Go Development Guide

A practical guide to Go development practices emphasizing readability, testability, and functional patterns. Self-contained reference for Go projects using fluentfp.

This guide serves two purposes:

  1. Development practices — Code style, testing methodology, benchmarking
  2. fluentfp reference — Complete API for slice, option, ternary, and pair modules

1. The Goal: Readable, Testable Go

These practices exist to produce readable, testable Go code that remains maintainable as projects grow.

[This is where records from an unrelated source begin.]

-- pv_equiv track=rewrite | github.com/Alusus/Alusus | Tools/build_src/parse_path_envvar.py | _tokenize_path_envvar_unix
-- ===== SOURCE A (Python) =====
-- def _tokenize_path_envvar_unix(path_envvar):
--     tokens = list()
--     i = 0
--     while i < len(path_envvar):
--         curr_char = path_envvar[i] if i < len(path_envvar) else None
--         if curr_char == ":":
--             tokens.append(curr_char)
--             i += 1
--         else:
--             curr_token = ""
--             while curr_char != ":" and i < len(path_envvar):
--                 curr_token += curr_char
--                 i += 1
--                 curr_char = path_envvar[i] if i < len(path_envvar) else None
--             tokens.append(curr_token)
--     return tokens
-- ===== SOURCE B (Python) =====
-- def _tokenize_path_envvar_unix(path_envvar):
--     parts = path_envvar.split(':')
--     tokens = [p for p in parts[:1] if p]
--     for part in parts[1:]:
--         tokens.append(':')
--         if part:
--             tokens.append(part)
--     return tokens
-- ===== Notes on version B (the rewrite author's own statement) =====
-- stated objective: faster
-- what changed: Replaces the index-driven nested while-loop state machine that grows each token by repeated char-by-char string concatenation with str.split on the separator followed by one pass that re-interleaves separator tokens and keeps non-empty pieces.
import Mathlib
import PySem

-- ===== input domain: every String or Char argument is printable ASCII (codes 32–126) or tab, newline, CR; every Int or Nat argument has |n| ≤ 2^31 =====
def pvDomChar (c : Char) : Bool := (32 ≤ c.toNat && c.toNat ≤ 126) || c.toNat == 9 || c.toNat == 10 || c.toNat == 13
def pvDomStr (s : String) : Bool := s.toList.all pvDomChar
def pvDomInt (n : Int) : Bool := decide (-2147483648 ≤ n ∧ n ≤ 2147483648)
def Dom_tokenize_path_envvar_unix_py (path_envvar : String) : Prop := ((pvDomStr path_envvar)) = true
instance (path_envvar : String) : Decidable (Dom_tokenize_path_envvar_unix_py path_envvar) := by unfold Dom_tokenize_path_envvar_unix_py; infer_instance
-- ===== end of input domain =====

-- B replaces A's index-driven nested-while state machine (char-by-char string concatenation) with str.split plus one re-interleaving pass; measured faster in a timing run.

-- ===== PORT A =====
-- Port of A: index-driven state machine; the inner `while` that builds curr_token char by char
-- is `pvInnerA` (the growing token is kept as its List Char; appended as a String, exact).
def pvInnerA (curr_token : List Char) (cs : List Char) : List Char × List Char :=
  match cs with
  | [] => (curr_token, [])
  | c :: rest => if c = ':' then (curr_token, c :: rest) else pvInnerA (curr_token ++ [c]) rest

-- needed by pvOuterA's decreasing_by: the inner loop returns a suffix of its input
theorem pvInnerA_spec (curr_token cs : List Char) :
    pvInnerA curr_token cs =
      (curr_token ++ cs.takeWhile (fun x => x != ':'), cs.dropWhile (fun x => x != ':')) := by
  induction cs generalizing curr_token with
  | nil => simp [pvInnerA]
  | cons c rest ih =>
    by_cases h : c = ':' <;> simp [pvInnerA, h, ih]

def pvOuterA : List Char → List String
  | [] => []
  | c :: rest =>
    if h : c = ':' then ":" :: pvOuterA rest
    else
      let p := pvInnerA [] (c :: rest)
      String.ofList p.1 :: pvOuterA p.2
termination_by cs => cs.length
decreasing_by
  · simp only [List.length_cons]; omega
  · rw [pvInnerA_spec]
    have hle := List.length_dropWhile_le (fun x => x != ':') rest
    simp [List.dropWhile_cons, h]
    omega

def tokenize_path_envvar_unix_py (path_envvar : String) : List String :=
  pvOuterA path_envvar.toList

-- ===== PORT B =====
-- Port of B: parts = path_envvar.split(':'); keep the (non-empty) first part, then for each
-- later part append ':' and, if non-empty, the part.
def tokenize_path_envvar_unix_py_alt (path_envvar : String) : List String :=
  let parts := (PySem.Str.split? path_envvar ":").getD []
  let tokens := (PySem.List.slice parts none (some 1)).filter (fun p => p != "")
  (PySem.List.slice parts (some 1) none).foldl
    (fun acc part => (acc ++ [":"]) ++ (if part != "" then [part] else [])) tokens

-- ===== PRECONDITION & SPEC =====
def Spec_tokenize_path_envvar_unix_py (path_envvar : String) (out : List String) : Prop := out = tokenize_path_envvar_unix_py_alt path_envvar
instance (path_envvar : String) (out : List String) : Decidable (Spec_tokenize_path_envvar_unix_py path_envvar out) := by unfold Spec_tokenize_path_envvar_unix_py; infer_instance

-- ===== CLAIM (what is proved, stated in full; the proofs are below) =====
def Claim_equal_tokenize_path_envvar_unix_py : Prop := ∀ (path_envvar : String), Dom_tokenize_path_envvar_unix_py path_envvar → Spec_tokenize_path_envvar_unix_py path_envvar (tokenize_path_envvar_unix_py path_envvar)

-- ===== LEMMAS AND PROOFS =====

-- canonical single-colon splitter (proof-only)
def mySplit : List Char → List (List Char)
  | [] => [[]]
  | c :: rest => if c = ':' then [] :: mySplit rest else (mySplit rest).modifyHead (c :: ·)

theorem mySplit_ne_nil (cs : List Char) : mySplit cs ≠ [] := by
  cases cs with
  | nil => simp [mySplit]
  | cons c rest =>
    by_cases h : c = ':' <;> simp [mySplit, h]
    cases hr : mySplit rest with
    | nil => exact absurd hr (mySplit_ne_nil rest)
    | cons a t => simp

theorem modifyHead_id' (l : List (List Char)) : l.modifyHead (fun x => x) = l := by
  cases l <;> simp

theorem go_nil (sep : List Char) (f : Nat) (cur : List Char) (acc : List (List Char)) :
    PySem.Chars.splitOn.go sep (f + 1) [] cur acc = (cur.reverse :: acc).reverse := rfl

theorem go_cons (sep : List Char) (f : Nat) (c : Char) (rest cur : List Char)
    (acc : List (List Char)) :
    PySem.Chars.splitOn.go sep (f + 1) (c :: rest) cur acc =
      if sep.isPrefixOf (c :: rest) = true then
        PySem.Chars.splitOn.go sep f (List.drop sep.length (c :: rest)) [] (cur.reverse :: acc)
      else PySem.Chars.splitOn.go sep f rest (c :: cur) acc := rfl

theorem splitOn_go_singleton (fuel : Nat) :
    ∀ (l cur : List Char) (acc : List (List Char)), l.length < fuel →
      PySem.Chars.splitOn.go [':'] fuel l cur acc =
        acc.reverse ++ (mySplit l).modifyHead (cur.reverse ++ ·) := by
  induction fuel with
  | zero => intro l cur acc h; omega
  | succ f ih =>
    intro l cur acc h
    cases l with
    | nil =>
      rw [go_nil]
      simp [mySplit]
    | cons c rest =>
      rw [go_cons]
      by_cases hc : c = ':'
      · subst hc
        have hp : List.isPrefixOf [':'] (':' :: rest) = true := by simp [List.isPrefixOf]
        rw [if_pos hp]
        simp only [List.length_cons, List.length_nil, Nat.zero_add, List.drop_succ_cons, List.drop_zero]
        rw [ih rest [] (cur.reverse :: acc) (by simpa using Nat.lt_of_succ_lt_succ h)]
        simp [mySplit, modifyHead_id']
      · have hp : List.isPrefixOf [':'] (c :: rest) = false := by
          simp [List.isPrefixOf]; exact fun hh => absurd hh.symm hc
        rw [if_neg (by simp [hp])]
        rw [ih rest (c :: cur) acc (by simpa using Nat.lt_of_succ_lt_succ h)]
        simp only [mySplit, if_neg hc]
        cases hr : mySplit rest with
        | nil => exact absurd hr (mySplit_ne_nil rest)
        | cons a t => simp

theorem splitOn_singleton (cs : List Char) :
    PySem.Chars.splitOn cs [':'] = mySplit cs := by
  unfold PySem.Chars.splitOn
  rw [splitOn_go_singleton (cs.length + 1) cs [] [] (by omega)]
  simp [modifyHead_id']

-- the re-interleaving B performs, stated over char lists
def interTail (ps : List (List Char)) : List String :=
  ps.flatMap (fun q => ":" :: (if q = [] then [] else [String.ofList q]))

def inter : List (List Char) → List String
  | [] => []
  | p :: rest => (if p = [] then [] else [String.ofList p]) ++ interTail rest

theorem ofList_ne_empty_iff (l : List Char) : (String.ofList l != "") = !l.isEmpty := by
  cases l with
  | nil => decide
  | cons c t =>
    simp only [List.isEmpty_cons, Bool.not_false, bne_iff_ne, ne_eq]
    intro hcontra
    have := congrArg String.toList hcontra
    simp at this

theorem foldlB (ps : List (List Char)) (acc : List String) :
    (ps.map String.ofList).foldl
      (fun a q => (a ++ [":"]) ++ (if q != "" then [q] else [])) acc
    = acc ++ interTail ps := by
  induction ps generalizing acc with
  | nil => simp [interTail]
  | cons p rest ih =>
    simp only [List.map_cons, List.foldl_cons, ih, interTail, List.flatMap_cons]
    rw [ofList_ne_empty_iff]
    by_cases h : p = [] <;> simp [h, interTail]

theorem B_eq_inter (s : String) :
    tokenize_path_envvar_unix_py_alt s = inter (mySplit s.toList) := by
  unfold tokenize_path_envvar_unix_py_alt
  have hsplit : PySem.Str.split? s ":" = some ((mySplit s.toList).map String.ofList) := by
    show Option.map _ (PySem.Chars.split? s.toList ":".toList) = _
    simp [PySem.Chars.split?, splitOn_singleton]
  rw [hsplit]
  simp only [Option.getD_some]
  rw [PySem.List.slice_to _ (by norm_num), PySem.List.slice_from _ (by norm_num)]
  cases hm : mySplit s.toList with
  | nil => exact absurd hm (mySplit_ne_nil _)
  | cons p rest =>
    have h1 : ((1 : Int)).toNat = 1 := rfl
    rw [h1]
    simp only [List.map_cons, List.take_succ_cons, List.take_zero, List.drop_succ_cons,
      List.drop_zero]
    rw [foldlB]
    simp only [inter, List.filter_cons, List.filter_nil, ofList_ne_empty_iff]
    by_cases h : p = [] <;> simp [h]

theorem interTail_eq (p : List Char) (t : List (List Char)) :
    interTail (p :: t) = ":" :: inter (p :: t) := by
  simp [interTail, inter, List.flatMap_cons]

theorem mySplit_run (cs : List Char) :
    mySplit cs = (mySplit (cs.dropWhile (fun x => x != ':'))).modifyHead
      (cs.takeWhile (fun x => x != ':') ++ ·) := by
  induction cs with
  | nil => simp [mySplit]
  | cons c rest ih =>
    by_cases h : c = ':'
    · subst h
      simp [List.takeWhile_cons, List.dropWhile_cons, modifyHead_id']
    · have hT : (c :: rest).takeWhile (fun x => x != ':') =
          c :: rest.takeWhile (fun x => x != ':') := by simp [List.takeWhile_cons, h]
      have hD : (c :: rest).dropWhile (fun x => x != ':') =
          rest.dropWhile (fun x => x != ':') := by simp [List.dropWhile_cons, h]
      rw [hT, hD, show mySplit (c :: rest) = (mySplit rest).modifyHead (c :: ·) from by
        simp [mySplit, h], ih]
      cases hr : mySplit (rest.dropWhile (fun x => x != ':')) with
      | nil => exact absurd hr (mySplit_ne_nil _)
      | cons a t => simp [List.modifyHead]

theorem mySplit_dropWhile_head (cs : List Char) :
    ∃ t, mySplit (cs.dropWhile (fun x => x != ':')) = [] :: t := by
  induction cs with
  | nil => exact ⟨[], by simp [mySplit]⟩
  | cons c rest ih =>
    by_cases h : c = ':'
    · exact ⟨mySplit rest, by simp [List.dropWhile_cons, h, mySplit]⟩
    · simpa [List.dropWhile_cons, h] using ih

theorem outerA_eq_inter (cs : List Char) : pvOuterA cs = inter (mySplit cs) := by
  cases hcs : cs with
  | nil => simp [pvOuterA, mySplit, inter, interTail]
  | cons c rest =>
    by_cases h : c = ':'
    · subst h
      have ih := outerA_eq_inter rest
      rw [show pvOuterA (':' :: rest) = ":" :: pvOuterA rest from by simp [pvOuterA]]
      rw [show mySplit (':' :: rest) = [] :: mySplit rest from by simp [mySplit]]
      cases hr : mySplit rest with
      | nil => exact absurd hr (mySplit_ne_nil rest)
      | cons a t =>
        rw [show inter ([] :: a :: t) = interTail (a :: t) from by simp [inter]]
        rw [interTail_eq, ih, hr]
    · have ih := outerA_eq_inter ((c :: rest).dropWhile (fun x => x != ':'))
      have hL : pvOuterA (c :: rest) =
          String.ofList ((c :: rest).takeWhile (fun x => x != ':')) ::
            pvOuterA ((c :: rest).dropWhile (fun x => x != ':')) := by
        simp only [pvOuterA]
        rw [dif_neg h, pvInnerA_spec]
        simp
      rw [hL, ih]
      conv_rhs => rw [mySplit_run (c :: rest)]
      obtain ⟨t, ht⟩ := mySplit_dropWhile_head (c :: rest)
      rw [ht]
      have hT : (c :: rest).takeWhile (fun x => x != ':') =
          c :: rest.takeWhile (fun x => x != ':') := by simp [List.takeWhile_cons, h]
      rw [hT]
      simp [inter, List.modifyHead]
  termination_by cs.length
  decreasing_by
    · simp only [List.length_cons]; omega
    · have hle := List.length_dropWhile_le (fun x => x != ':') rest
      simp [List.dropWhile_cons, h]
      omega

-- ===== VERDICT (by name: the statement is the Claim_ definition above) =====
theorem tokenize_path_envvar_unix_py_spec : Claim_equal_tokenize_path_envvar_unix_py := by
  intro s _
  show pvOuterA s.toList = tokenize_path_envvar_unix_py_alt s
  rw [B_eq_inter, outerA_eq_inter]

The compound benefit: when everyone follows the same patterns, code reviews focus on logic rather than style debates. New team members onboard faster. Refactoring becomes safer.

Core principles:

  • Functional first (pure functions, immutability)
  • Value semantics (pass by value, value receivers)
  • Two-phase testing (TDD + Khorikov rebalancing)
  • Continuous benchmarking

These aren’t arbitrary rules. Each addresses a specific problem:

Practice Problem It Solves
Functional first Hidden state changes, hard-to-test code
Value semantics Unexpected mutation, aliasing bugs
Two-phase testing Test bloat, false positives, missing coverage
Benchmarking Performance regressions going unnoticed

2. Functional First

Write pure functions that don’t modify their inputs or rely on external state.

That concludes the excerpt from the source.